Thursday, April 17, 2014

Can I Use That Picture?

First of all, I must preface this by saying that this post in no way constitutes legal advice in any way, shape or form. I'm just passing along some hopefully helpful information that I've come across :-)

I write a lot of blog posts. In addition to this blog, I'm also a part of 3 other group blogs (Scene 13, Embracing Romance, and The Naked Hero), as well as my personal blogs (my author blog, and Oven Mitts and Other Bits). And as we all know, a good picture spruces up a post very nicely.

But how do you know if it's okay to use a particular picture?

I always try to use pics that I know for sure are free to use. I carefully read the licensing agreements on the sites where I find my pictures and I always try to link to the source of picture, even if it's free to use and doesn't require a link. And for the most part, if I can't find a picture on a site that I know for sure is free and safe to use, or that I've purchased the rights to, I won't use a picture for that post.

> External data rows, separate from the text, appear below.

theorem pv_ans_perm (movie : List Int) : (pvAns movie).Perm (pvK movie) := by
  unfold pvAns
  have h1 : ((PySem.List.sorted (pvItems movie) (fun x => x.1) true).flatMap
        (fun p => PySem.List.sorted p.2 (fun x => x) false)).Perm
      ((pvItems movie).flatMap (fun p => PySem.List.sorted p.2 (fun x => x) false)) :=
    List.Perm.flatMap_right _ (PySem.List.sorted_perm _ _ _)
  have h2 : ((pvItems movie).flatMap
        (fun p => PySem.List.sorted p.2 (fun x => x) false)).Perm
      ((pvItems movie).flatMap (fun p => p.2)) :=
    List.Perm.flatMap_left _ (fun p _ => PySem.List.sorted_perm _ _ _)
  have h3 : (pvItems movie).flatMap (fun p => p.2)
      = (pvCs movie).flatMap (fun c => (pvK movie).filter (fun i => pvCnt movie i == c)) := by
    unfold pvItems
    simp only [List.flatMap_def, List.map_map]
    rfl
  refine (h1.trans h2).trans ?_
  rw [h3]
  refine pv_flatMap_filter_perm (pvCnt movie) (pvCs movie) (pvK movie)
    (PySem.Set.nodup_ofList _) ?_
  intro i hi
  unfold pvCs
  rw [PySem.Set.mem_ofList]
  exact List.mem_map_of_mem hi

theorem pv_ans_pairwise (movie : List Int) :
    (pvAns movie).Pairwise (pvLex (fun m => -(pvCnt movie m)) (fun m => m)) := by
  unfold pvAns
  rw [List.flatMap_def, List.pairwise_flatten]
  set S := PySem.List.sorted (pvItems movie) (fun x => x.1) true with hS
  have hSmem : ∀ p ∈ S, p.2 = pvGroup movie p.1 := by
    intro p hp
    have : p ∈ pvItems movie := (PySem.List.sorted_perm _ _ _).mem_iff.mp hp
    rcases List.mem_map.mp this with ⟨c, _, rfl⟩
    rfl
  constructor
  · -- within each block: count is constant, names strictly increase
    intro l hl
    rcases List.mem_map.mp hl with ⟨p, hp, rfl⟩
    have hgrp := hSmem p hp
    have hnd : (PySem.List.sorted p.2 (fun x => x) false).Nodup := by
      refine (PySem.List.sorted_perm p.2 (fun x => x) false).symm.nodup ?_
      rw [hgrp]
      exact (PySem.Set.nodup_ofList movie).filter _
    have hle : (PySem.List.sorted p.2 (fun x => x) false).Pairwise
        (fun a b => (fun x => x) a ≤ (fun x => x) b) :=
      PySem.List.sorted_pairwise p.2 (fun x => x)
    have hcnt : ∀ x ∈ PySem.List.sorted p.2 (fun x => x) false, pvCnt movie x = p.1 := by
      intro x hx
      have : x ∈ p.2 := (PySem.List.sorted_perm _ _ _).mem_iff.mp hx
      rw [hgrp] at this
      exact pv_mem_group movie p.1 x this
    refine (hle.and hnd).imp_of_mem ?_
    intro a b ha hb hab
    obtain ⟨h1, h2⟩ := hab
    right
    refine ⟨?_, ?_⟩
    · show -pvCnt movie a = -pvCnt movie b
      rw [hcnt a ha, hcnt b hb]
    · show a < b
      simp only at h1
      omega
  · -- across blocks: counts strictly decrease, so -count strictly increases
    have hfst : S.Pairwise (fun p q => q.1 ≤ p.1) :=
      PySem.List.sorted_pairwise_rev (pvItems movie) (fun x => x.1)
    have hfstnd : (S.map (fun p => p.1)).Nodup := by
      refine ((PySem.List.sorted_perm (pvItems movie) (fun x => x.1) true).symm.map _).nodup ?_
      have : (pvItems movie).map (fun p => p.1) = pvCs movie := by
        unfold pvItems
        rw [List.map_map]
        exact List.map_id' _
      rw [this]
      exact PySem.Set.nodup_ofList _
    have hne : S.Pairwise (fun p q => p.1 ≠ q.1) := List.pairwise_map.mp hfstnd
    have hlt : S.Pairwise (fun p q => q.1 < p.1) := by
      refine (hfst.and hne).imp ?_
      intro p q h
      omega
    rw [List.pairwise_map]
    refine hlt.imp_of_mem ?_
    intro p q hp hq hpq x hx y hy
    left
    have hxc : pvCnt movie x = p.1 := by
      have : x ∈ p.2 := (PySem.List.sorted_perm _ _ _).mem_iff.mp hx
      rw [hSmem p hp] at this
      exact pv_mem_group movie p.1 x this
    have hyc : pvCnt movie y = q.1 := by
      have : y ∈ q.2 := (PySem.List.sorted_perm _ _ _).mem_iff.mp hy
      rw [hSmem q hq] at this
      exact pv_mem_group movie q.1 y this
    show -pvCnt movie x < -pvCnt movie y
    omega

-- ===== VERDICT (by name: the statement is the Claim_ definition above) =====
theorem solution_spec : Claim_equal_solution := by
  unfold Claim_equal_solution
  intro movie _
  unfold Spec_solution
  rw [pv_solution_eq, pv_alt_eq]
  exact (pvSorted2_eq_of_perm _ _ _ _ (pv_ans_perm movie) (pv_ans_pairwise movie)).symm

Occasionally I'll write a post like the one I just did for The Naked Hero on Comic Book Heroes, that really could use a good picture. But using one nowadays when you don't own the copyright is scary. So I did some googling and found this post on Navigating Copyright and Fair Use Online. Be sure to visit the site and read the post in its entirety; it's got some great info.

But this is the gist I gleaned from it:

  • If you are using the photo as part of a discussion or review on the item/person pictured - for instance, if you are reviewing a product and include a picture of that product - that is most likely okay.
  • If you are using the picture in an abstract way (the post used the example of using a portion of the Dumb and Dumber movie poster to discuss dumb actions, but nothing in the post was actually discussing the movie) then that is not okay.

In other words, if you are using the image to physically identify what you are discussing in your post, you are probably okay. Again, can't stress this enough, this is just my understanding and I'm sure there are instances when this is not true.

So, for my post on Comic Book Heroes, in which I discussed various heroes from the current comic book movies, I used pictures of those heroes. To further cover my butt, I used the promotional movie posters instead of stills from the movie, my thinking being that since those are created to promote the movies, there would be less objection of them being spread around. Kind of like sharing a book cover. I'd love to see my covers plastered all over the place ;-)

Am I certain I'm in the clear? No...which is why I very, very rarely use pictures like this :-) I also keep a few credits going on sites like,,, etc. I can usually find a great photo for one credit and then I know for sure I am okay because I've purchased the right to use the picture.

Bottom line, if you want to be sure you are safe to use a picture, don't use one unless there is express written permission specifically giving others the right to use the picture, or unless you've contacted the artist to gain permission.


  1. And, it's also the perfect excuse for people to start taking their own pictures more often (says the photographer). See a funny sign? Take a picture, and you might be able to use it later. For a previous post on crossroads, I went out and took a picture of an actual crossroads--rather literal, but a different way to jazz up a post.

    1. Very true. I've started taking a lot more pictures for that exact reason :)

  2. Excellent post and thank you for the website. It is scary when deciding what to use and not use in blog postings. We all want them to be "glamorized" but don't really want to get nailed for using photos we shouldn't be touching.